─── Records for the exercise ───

-- pv_equiv track=rewrite | github.com/jeury301/python-morsels | 14. lstrip/lstrip_solutions.py | v1_lstrip
-- ===== SOURCE A (Python) =====
-- def v1_lstrip(iterable, strip_value):
--     """Return iterable with strip_value items removed from beginning."""
--     stripped = []
--     is_beginning = True
--     for item in iterable:
--         if is_beginning and item == strip_value:
--             continue
--         is_beginning = False
--         stripped.append(item)
--     return stripped
-- ===== SOURCE B (Python) =====
-- def v1_lstrip(iterable, strip_value):
--     """Return iterable with strip_value items removed from beginning."""
--     items = list(iterable)
--     i = 0
--     while i < len(items) and items[i] == strip_value:
--         i += 1
--     return items[i:]
-- ===== Notes on version B (the rewrite author's own statement) =====
-- stated objective: simpler
-- what changed: Replaced the flag-driven append-each-element loop with materialize-then-find-boundary-index-then-slice: scan for the first index not equal to strip_value and return items[i:].
import Mathlib
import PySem

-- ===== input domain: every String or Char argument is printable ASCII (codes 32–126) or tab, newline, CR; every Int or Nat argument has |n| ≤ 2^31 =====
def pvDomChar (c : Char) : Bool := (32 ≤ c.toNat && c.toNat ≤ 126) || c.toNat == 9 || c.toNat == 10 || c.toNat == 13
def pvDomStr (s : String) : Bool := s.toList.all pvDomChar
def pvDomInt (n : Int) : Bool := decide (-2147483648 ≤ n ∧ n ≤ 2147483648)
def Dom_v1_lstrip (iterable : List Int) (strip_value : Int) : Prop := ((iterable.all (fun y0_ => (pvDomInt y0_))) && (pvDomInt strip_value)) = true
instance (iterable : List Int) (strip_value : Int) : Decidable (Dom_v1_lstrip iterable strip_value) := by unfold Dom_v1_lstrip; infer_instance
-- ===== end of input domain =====

-- B replaces A's flag-driven append loop by building the list, locating the first
-- non-strip index, and slicing from there (objective: simpler decomposition).

-- ===== PORT A =====
-- A's loop: state (stripped, is_beginning); 'continue' keeps the state unchanged.
def v1_lstrip (iterable : List Int) (strip_value : Int) : List Int :=
  (iterable.foldl
    (fun (st : List Int × Bool) item =>
      if st.2 && (item == strip_value) then st
      else (st.1 ++ [item], false))
    ([], true)).1

-- ===== PORT B =====
-- B's while loop: advance i while items[i] == strip_value.
def pvBoundary (items : List Int) (strip_value : Int) : Nat :=
  match items with
  | [] => 0
  | x :: xs => if x == strip_value then pvBoundary xs strip_value + 1 else 0

def v1_lstrip_alt (iterable : List Int) (strip_value : Int) : List Int :=
  iterable.drop (pvBoundary iterable strip_value)

-- ===== PRECONDITION & SPEC =====
def Spec_v1_lstrip (iterable : List Int) (strip_value : Int) (out : List Int) : Prop := out = v1_lstrip_alt iterable strip_value
instance (iterable : List Int) (strip_value : Int) (out : List Int) : Decidable (Spec_v1_lstrip iterable strip_value out) := by unfold Spec_v1_lstrip; infer_instance

-- ===== CLAIM (what is proved, stated in full; the proofs are below) =====
def Claim_equal_v1_lstrip : Prop := ∀ (iterable : List Int) (strip_value : Int), Dom_v1_lstrip iterable strip_value → Spec_v1_lstrip iterable strip_value (v1_lstrip iterable strip_value)

-- ===== LEMMAS AND PROOFS =====

-- Once the flag is false, A's loop appends every remaining item.
theorem pv_foldl_false (v : Int) (l acc : List Int) :
    (l.foldl (fun (st : List Int × Bool) item =>
        if st.2 && (item == v) then st else (st.1 ++ [item], false)) (acc, false)).1
      = acc ++ l := by
  induction l generalizing acc with
  | nil => simp
  | cons x xs ih =>
    rw [List.foldl_cons]
    have hstep : (if ((acc, false) : List Int × Bool).2 && (x == v) then ((acc, false) : List Int × Bool)
        else ((acc, false).1 ++ [x], false)) = (acc ++ [x], false) := by
      simp
    rw [hstep, ih]
    simp

theorem pv_main (v : Int) (l : List Int) :
    v1_lstrip l v = v1_lstrip_alt l v := by
  induction l with
  | nil => rfl
  | cons x xs ih =>
    by_cases h : x = v
    · have hstep : (if (([], true) : List Int × Bool).2 && (x == v) then (([], true) : List Int × Bool)
          else (([], true).1 ++ [x], false)) = ([], true) := by simp [h]
      calc v1_lstrip (x :: xs) v = v1_lstrip xs v := by
            unfold v1_lstrip; rw [List.foldl_cons, hstep]
        _ = v1_lstrip_alt xs v := ih
        _ = v1_lstrip_alt (x :: xs) v := by
            simp [v1_lstrip_alt, pvBoundary, h, List.drop_succ_cons]
    · have hstep : (if (([], true) : List Int × Bool).2 && (x == v) then (([], true) : List Int × Bool)
          else (([], true).1 ++ [x], false)) = ([x], false) := by simp [h]
      unfold v1_lstrip v1_lstrip_alt
      rw [List.foldl_cons, hstep, pv_foldl_false]
      simp [pvBoundary, h]

-- ===== VERDICT (by name: the statement is the Claim_ definition above) =====
theorem v1_lstrip_spec : Claim_equal_v1_lstrip := by
  intro iterable strip_value _
  exact pv_main strip_value iterable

───

Copy the records above exactly, beginning at the line that contains "def v1_lstrip_alt (iterable" and stopping after the line that contains "have hstep : (if ((acc, false)".

# Reply
def v1_lstrip_alt (iterable : List Int) (strip_value : Int) : List Int :=
  iterable.drop (pvBoundary iterable strip_value)

-- ===== PRECONDITION & SPEC =====
def Spec_v1_lstrip (iterable : List Int) (strip_value : Int) (out : List Int) : Prop := out = v1_lstrip_alt iterable strip_value
instance (iterable : List Int) (strip_value : Int) (out : List Int) : Decidable (Spec_v1_lstrip iterable strip_value out) := by unfold Spec_v1_lstrip; infer_instance

-- ===== CLAIM (what is proved, stated in full; the proofs are below) =====
def Claim_equal_v1_lstrip : Prop := ∀ (iterable : List Int) (strip_value : Int), Dom_v1_lstrip iterable strip_value → Spec_v1_lstrip iterable strip_value (v1_lstrip iterable strip_value)

-- ===== LEMMAS AND PROOFS =====

-- Once the flag is false, A's loop appends every remaining item.
theorem pv_foldl_false (v : Int) (l acc : List Int) :
    (l.foldl (fun (st : List Int × Bool) item =>
        if st.2 && (item == v) then st else (st.1 ++ [item], false)) (acc, false)).1
      = acc ++ l := by
  induction l generalizing acc with
  | nil => simp
  | cons x xs ih =>
    rw [List.foldl_cons]
    have hstep : (if ((acc, false) : List Int × Bool).2 && (x == v) then ((acc, false) : List Int × Bool)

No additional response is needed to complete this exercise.